BEGIN EXERCISE DATA

-- scan over a nonempty covered stretch: closes an open run at its first position
lemma pvScanCov (text : String) (cov : Nat → Bool) (k i : Nat) (st : Option Nat)
    (out : List (Int × Int × String)) (hk : 0 < k)
    (h : ∀ j, i ≤ j → j < i + k → cov j = true) :
    (List.range' i k).foldl (pvScanStep text cov) (st, out) =
      (none, out ++ (match st with
        | some t => [((t : Int), (i : Int), PySem.Str.slice text (some (t : Int)) (some (i : Int)))]
        | none => [])) := by
  obtain ⟨k', rfl⟩ : ∃ k', k = k' + 1 := ⟨k - 1, by omega⟩
  rw [List.range'_succ, List.foldl_cons]
  have hci : cov i = true := h i (le_refl i) (by omega)
  have hstep : pvScanStep text cov (st, out) i = (none, out ++ (match st with
      | some t => [((t : Int), (i : Int), PySem.Str.slice text (some (t : Int)) (some (i : Int)))]
      | none => [])) := by
    unfold pvScanStep
    cases st <;> simp [hci]
  rw [hstep]
  exact pvScanCovNone text cov k' (i + 1) _ (by intro j h1 h2; exact h j (by omega) (by omega))

-- a slice to the very end equals the open-ended slice
lemma pvSliceLen (text : String) (a : Nat) :
    PySem.Str.slice text (some (a : Int)) (some ((text.length : Nat) : Int)) =
      PySem.Str.slice text (some (a : Int)) none := by
  rw [← String.toList_inj, PySem.Str.toList_slice, PySem.Str.toList_slice,
      PySem.Chars.slice_eq_listSlice, PySem.Chars.slice_eq_listSlice,
      PySem.List.slice_natCast, PySem.List.slice_from_natCast]
  exact List.take_of_length_le (by simp)

-- one more prefix entry adds the next difference-array cell
lemma pvPrefSucc (delta : List Int) (i : Nat) :
    pvPref delta (i + 1) = pvPref delta i + delta.getD i 0 := by
  unfold pvPref
  rw [List.take_succ, List.sum_append, List.getD_eq_getElem?_getD]
  cases h : delta[i]? <;> simp [h]

-- setting one cell shifts every long-enough prefix sum by the difference
lemma pvPrefSet : ∀ (d : List Int) (j : Nat) (v : Int), j < d.length →
    ∀ k, pvPref (d.set j v) k = pvPref d k + (if j < k then v - d.getD j 0 else 0) := by
  intro d
  induction d with
  | nil => intro j v hj; simp at hj
  | cons x d ih =>
    intro j v hj k
    cases j with
    | zero =>
      cases k with
      | zero => simp [pvPref]
      | succ k => simp [pvPref, List.set_cons_zero]; ring
    | succ j =>
      cases k with
      | zero => simp [pvPref]
      | succ k =>
        have hj' : j < d.length := by simpa using hj
        have := ih j v hj' k
        simp only [List.set_cons_succ, pvPref, List.take_succ_cons, List.sum_cons,
          List.getD_cons_succ] at this ⊢
        rw [this]
        by_cases hjk : j < k
        · rw [if_pos hjk, if_pos (by omega)]; ring
        · rw [if_neg hjk, if_neg (by omega)]; ring

lemma pvDeltaStepLen (n : Int) (d : List Int) (p : Int × Int) :
    (pvDeltaStep n d p).length = d.length := by
  simp only [pvDeltaStep]
  split_ifs <;> simp

-- what one region contributes to the prefix sum at k
def pvContrib (n : Nat) (r : Int × Int) (k : Nat) : Int :=
  if r.1 < r.2 ∧ max 0 r.1 < min (n : Int) r.2 then
    (if (max 0 r.1).toNat < k then (1 : Int) else 0) -
      (if (min (n : Int) r.2).toNat < k then (1 : Int) else 0)
  else 0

END EXERCISE DATA

TASK DESCRIPTION » Whenever the string "exact" shows up on a line of the listing, copy that line.

RESPONSE AREA »
  exact pvScanCovNone text cov k' (i + 1) _ (by intro j h1 h2; exact h j (by omega) (by omega))
  exact List.take_of_length_le (by simp)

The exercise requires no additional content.